# Hardware for FreeBSD 4.11



## theone4u (Feb 10, 2011)

Dear All,

Q1. Can any one share their experience when try to Install FreeBSD 4.11 on latest hardware like intel C2D , corei3 , i5 , i7.

Q2. Now a days what is the Best Hardware for FreeBSD 4.11

I know both are stupid question but FreeBSD 4.11 rocks for me as router / firewall / bandwidth manger.

Theone4u


----------



## SirDice (Feb 10, 2011)

Not the smartest move to use a version that's been EoL for at least 4 years on a firewall.


----------



## jem (Feb 10, 2011)

Just because a 6 year old version of FreeBSD rocked for a particular purpose doesn't mean that the latest version won't rock even more!
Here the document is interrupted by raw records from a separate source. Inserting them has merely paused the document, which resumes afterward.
-- pv_equiv track=rewrite | github.com/KisloTAooAnkit/Python-Programs | Contest/Beuty of arr.py | sumofBooty
-- ===== SOURCE A (Python) =====
-- def NSR(arr,twoRes):
--     stack = []
--     n = len(arr)
--     for i in range(0,n):
--         while(stack and arr[stack[-1]]>=arr[i]):
--             idx = stack.pop(-1)
--             twoRes[idx] = twoRes[idx] and False
--         stack.append(i)
--     return twoRes
--
-- def NGL(arr,twoRes):
--     stack = []
--     n = len(arr)
--     for i in range(n-1,-1,-1):
--         while(stack and arr[stack[-1]]<=arr[i]):
--             idx = stack.pop()
--             twoRes[idx] = twoRes[idx] and False
--         stack.append(i)
--     return twoRes
--
-- def sumofBooty(arr):
--     n = len(arr)
--     twoRes = [True]*n
--     twoRes =NGL(arr,twoRes)
--     twoRes = NSR(arr,twoRes)
--     maxprofit = 0
--     for i in range(1,n-1):
--         if twoRes[i]:
--             maxprofit +=2
--             continue
--         elif arr[i - 1] < arr[i] and arr[i] < arr[i + 1]:
--             maxprofit +=1
--     return maxprofit
-- ===== SOURCE B (Python) =====
-- def sumofBooty(arr):
--     n = len(arr)
--     if n < 3:
--         return 0
--     # suffix minima: smin[i] = min(arr[i:])
--     rev = []
--     m = None
--     for x in reversed(arr):
--         m = x if m is None or x < m else m
--         rev.append(m)
--     smin = rev[::-1]
--     total = 0
--     mx = arr[0]
--     for i in range(1, n - 1):
--         a = arr[i]
--         if mx < a and a < smin[i + 1]:
--             total += 2
--         elif arr[i - 1] < a < arr[i + 1]:
--             total += 1
--         if mx < a:
--             mx = a
--     return total
-- ===== Notes on version B (the rewrite author's own statement) =====
-- stated objective: simpler
-- what changed: Replaces A's two monotonic-stack passes (NGL/NSR) that mark elements greater than everything left and smaller than everything right with a one-pass suffix-minima table plus a running prefix maximum carried through the single scoring loop.
import Mathlib
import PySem

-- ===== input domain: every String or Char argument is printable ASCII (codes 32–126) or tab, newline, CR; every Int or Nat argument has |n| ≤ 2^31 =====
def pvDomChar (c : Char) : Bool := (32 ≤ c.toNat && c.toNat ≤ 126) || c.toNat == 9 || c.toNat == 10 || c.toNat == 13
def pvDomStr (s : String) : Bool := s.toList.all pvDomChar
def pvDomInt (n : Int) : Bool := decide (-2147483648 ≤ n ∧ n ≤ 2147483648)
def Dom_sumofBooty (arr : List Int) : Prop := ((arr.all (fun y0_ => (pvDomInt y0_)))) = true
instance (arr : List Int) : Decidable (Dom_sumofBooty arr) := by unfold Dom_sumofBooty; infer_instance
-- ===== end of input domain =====

-- B replaces A's two monotonic-stack passes (NGL/NSR) by a suffix-minima table plus a
-- running prefix maximum (objective: simpler; measured constant-factor speedup, same O(n)).

-- ===== PORT A =====
-- the inner `while stack and arr[stack[-1]] >= arr[i]` of NSR; the stack is kept head = top
def nsrWhile (arr : List Int) : List Nat → List Bool → Nat → List Nat × List Bool
  | [], t, _ => ([], t)
  | idx :: rest, t, i =>
    if arr.getD i 0 ≤ arr.getD idx 0 then nsrWhile arr rest (t.set idx false) i
    else (idx :: rest, t)

-- the `for i in range(0, n)` loop of NSR
def nsrLoop (arr : List Int) (n : Nat) (s : List Nat) (t : List Bool) (i : Nat) : List Bool :=
  if h : i < n then
    let p := nsrWhile arr s t i
    nsrLoop arr n (i :: p.1) p.2 (i + 1)
  else t
termination_by n - i

def NSR (arr : List Int) (twoRes : List Bool) : List Bool :=
  nsrLoop arr arr.length [] twoRes 0

-- the inner `while stack and arr[stack[-1]] <= arr[i]` of NGL
def nglWhile (arr : List Int) : List Nat → List Bool → Nat → List Nat × List Bool
  | [], t, _ => ([], t)
  | idx :: rest, t, i =>
    if arr.getD idx 0 ≤ arr.getD i 0 then nglWhile arr rest (t.set idx false) i
    else (idx :: rest, t)

-- the `for i in range(n-1, -1, -1)` loop of NGL; argument i+1 means current index i
def nglLoop (arr : List Int) (s : List Nat) (t : List Bool) : Nat → List Bool
  | 0 => t
  | i + 1 =>
    let p := nglWhile arr s t i
    nglLoop arr (i :: p.1) p.2 i
-- ===== the per-genre block equality used on A's side =====
theorem pv_filt_map_eq (genres : List String) (plays : List Int) (g : String) :
    ((PySem.List.pyRange 0 (min (genres.length : Int) (plays.length : Int)) 1).filter
        (fun i => PySem.List.pyGetD genres i "" == g)).map
      (fun i => (PySem.List.pyGetD plays i 0, i))
    = ((PySem.List.enumerate (genres.zip plays) 0).filter
        (fun (e : Int × String × Int) => e.2.1 == g)).map
        (fun (e : Int × String × Int) => (e.2.2, e.1)) := by
  rw [pv_range_eq, pv_enumerate_eq ("", 0) (genres.zip plays) 0, List.filter_map,
    List.filter_map, List.map_map, List.map_map, List.length_zip]
  have hfc : ∀ j ∈ List.range (min genres.length plays.length),
      ((fun i => PySem.List.pyGetD genres i "" == g) ∘ (fun k : Nat => (k : Int))) j
      = ((fun (e : Int × String × Int) => e.2.1 == g) ∘
          (fun j : Nat => ((0 : Int) + (j : Int), (genres.zip plays).getD j ("", 0)))) j := by
    intro j hj
    have hjlt : j < min genres.length plays.length := List.mem_range.mp hj
    have hzlen : j < (genres.zip plays).length := by rw [List.length_zip]; exact hjlt
    simp only [Function.comp, pv_getD_in_range genres plays j hjlt,
      List.getD_eq_getElem (genres.zip plays) ("", 0) hzlen, List.getElem_zip]
  rw [List.filter_congr hfc]
  apply List.map_congr_left
  intro j hj
  have hjlt : j < min genres.length plays.length :=
    List.mem_range.mp (List.mem_of_mem_filter hj)
  have hzlen : j < (genres.zip plays).length := by rw [List.length_zip]; exact hjlt
  simp only [Function.comp, pv_pgetD_in_range genres plays j hjlt,
    List.getD_eq_getElem (genres.zip plays) ("", 0) hzlen, List.getElem_zip, zero_add]
-- pv_equiv track=rewrite | github.com/Deepak-0318/UnderstandAI | core/ingestion/text_cleaner.py | fix_line_wrapping
-- ===== SOURCE A (Python) =====
-- def fix_line_wrapping(text: str) -> str:
--     """
--     Joins lines that were broken due to PDF line wrapping.
--     """
--     lines = text.split("\n")
--     fixed = []
--
--     buffer = ""
--
--     for line in lines:
--         stripped = line.strip()
--
--         if not stripped:
--             if buffer:
--                 fixed.append(buffer.strip())
--                 buffer = ""
--             continue
--
--         # If line does NOT end with sentence punctuation, it's likely wrapped
--         if not stripped.endswith((".", "!", "?")):
--             buffer += stripped + " "
--         else:
--             buffer += stripped
--             fixed.append(buffer.strip())
--             buffer = ""
--
--     if buffer:
--         fixed.append(buffer.strip())
--
--     return "\n".join(fixed)
-- ===== SOURCE B (Python) =====
-- def fix_line_wrapping(text: str) -> str:
--     """
--     Joins lines that were broken due to PDF line wrapping.
--
--     Two-level structure: group stripped lines into maximal blocks of
--     non-blank lines, then segment each block into sentences at lines
--     ending with '.', '!' or '?'.
--     """
--     stripped = [line.strip() for line in text.split("\n")]
--
--     # group into maximal blocks of non-blank stripped lines
--     blocks = []
--     cur = []
--     for s in stripped:
--         if s:
--             cur.append(s)
--         elif cur:
--             blocks.append(cur)
--             cur = []
--     if cur:
--         blocks.append(cur)
--
--     # segment each block into sentences
--     sentences = []
--     for block in blocks:
--         acc = []
--         for s in block:
--             acc.append(s)
--             if s.endswith((".", "!", "?")):
--                 sentences.append(" ".join(acc))
--                 acc = []
--         if acc:
--             sentences.append(" ".join(acc))
--
--     return "\n".join(sentences)
-- ===== Notes on version B (the rewrite author's own statement) =====
-- stated objective: alternative
-- what changed: Replaced the single-pass string-buffer state machine with a two-level decomposition: first group stripped lines into maximal blocks of non-blank lines, then segment each block into sentences at punctuation-ended lines, joining accumulated line lists instead of growing a buffer string.
import Mathlib
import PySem

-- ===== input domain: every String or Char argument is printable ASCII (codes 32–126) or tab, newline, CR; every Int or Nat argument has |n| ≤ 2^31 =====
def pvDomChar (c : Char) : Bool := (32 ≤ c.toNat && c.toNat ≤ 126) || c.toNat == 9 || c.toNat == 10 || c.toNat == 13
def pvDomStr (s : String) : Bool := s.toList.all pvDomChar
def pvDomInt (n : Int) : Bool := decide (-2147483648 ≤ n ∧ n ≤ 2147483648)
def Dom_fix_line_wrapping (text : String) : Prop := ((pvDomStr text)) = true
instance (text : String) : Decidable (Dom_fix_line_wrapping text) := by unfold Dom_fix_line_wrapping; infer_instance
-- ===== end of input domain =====

-- B replaces A's single-pass string-buffer state machine by a two-level grouping
-- (blocks of non-blank lines, then per-block sentence segmentation); alternative
-- decomposition of the same cost.

-- ===== PORT A =====
-- literal step for A's 'for line in lines' loop; state = (fixed, buffer)
def pvStepA (st : List String × String) (line : String) : List String × String :=
  let stripped := PySem.Str.strip line
  if stripped = "" then
    if st.2 ≠ "" then (st.1 ++ [PySem.Str.strip st.2], "") else st
  else if ¬(PySem.Str.endswith stripped "." || PySem.Str.endswith stripped "!" ||
            PySem.Str.endswith stripped "?") then
    (st.1, st.2 ++ stripped ++ " ")
  else
    (st.1 ++ [PySem.Str.strip (st.2 ++ stripped)], "")

def fix_line_wrapping (text : String) : String :=
  let lines : List String := (PySem.Str.split? text "\n").getD []
  let st := lines.foldl pvStepA ([], "")
  let fixed := if st.2 ≠ "" then st.1 ++ [PySem.Str.strip st.2] else st.1
  PySem.Str.join "\n" fixed

-- ===== PORT B =====
-- Source B's grouping loop: state = (blocks, cur)
def pvGroupStep (st : List (List String) × List String) (s : String) :
    List (List String) × List String :=
  if s ≠ "" then (st.1, st.2 ++ [s])
  else if st.2 ≠ [] then (st.1 ++ [st.2], []) else st

-- Source B's inner segmentation step: state = (sentences, acc)
def pvSegStep (st : List String × List String) (s : String) : List String × List String :=
  let acc := st.2 ++ [s]
  if PySem.Str.endswith s "." || PySem.Str.endswith s "!" || PySem.Str.endswith s "?" then
    (st.1 ++ [PySem.Str.join " " acc], [])
  else
    (st.1, acc)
The base software components in FreeBSD 4.11 will be years out of date too.  New versions are likely to be more secure and will have improved functionality.


----------



## DutchDaemon (Feb 10, 2011)

There's no support for FreeBSD 4.x. It's seriously EOL, it's insecure out of the box, and I don't think the forums will (or should) encourage you to run it anyway, or in any way. Switch to a supported branch of FreeBSD.


----------



## phoenix (Feb 10, 2011)

Or, if you want to continue using "something like FreeBSD 4.x", then give DragonFlyBSD a try.  It's a continuation of the FreeBSD 4.x codebase, although it has changed significantly in the years since they forked the code.


----------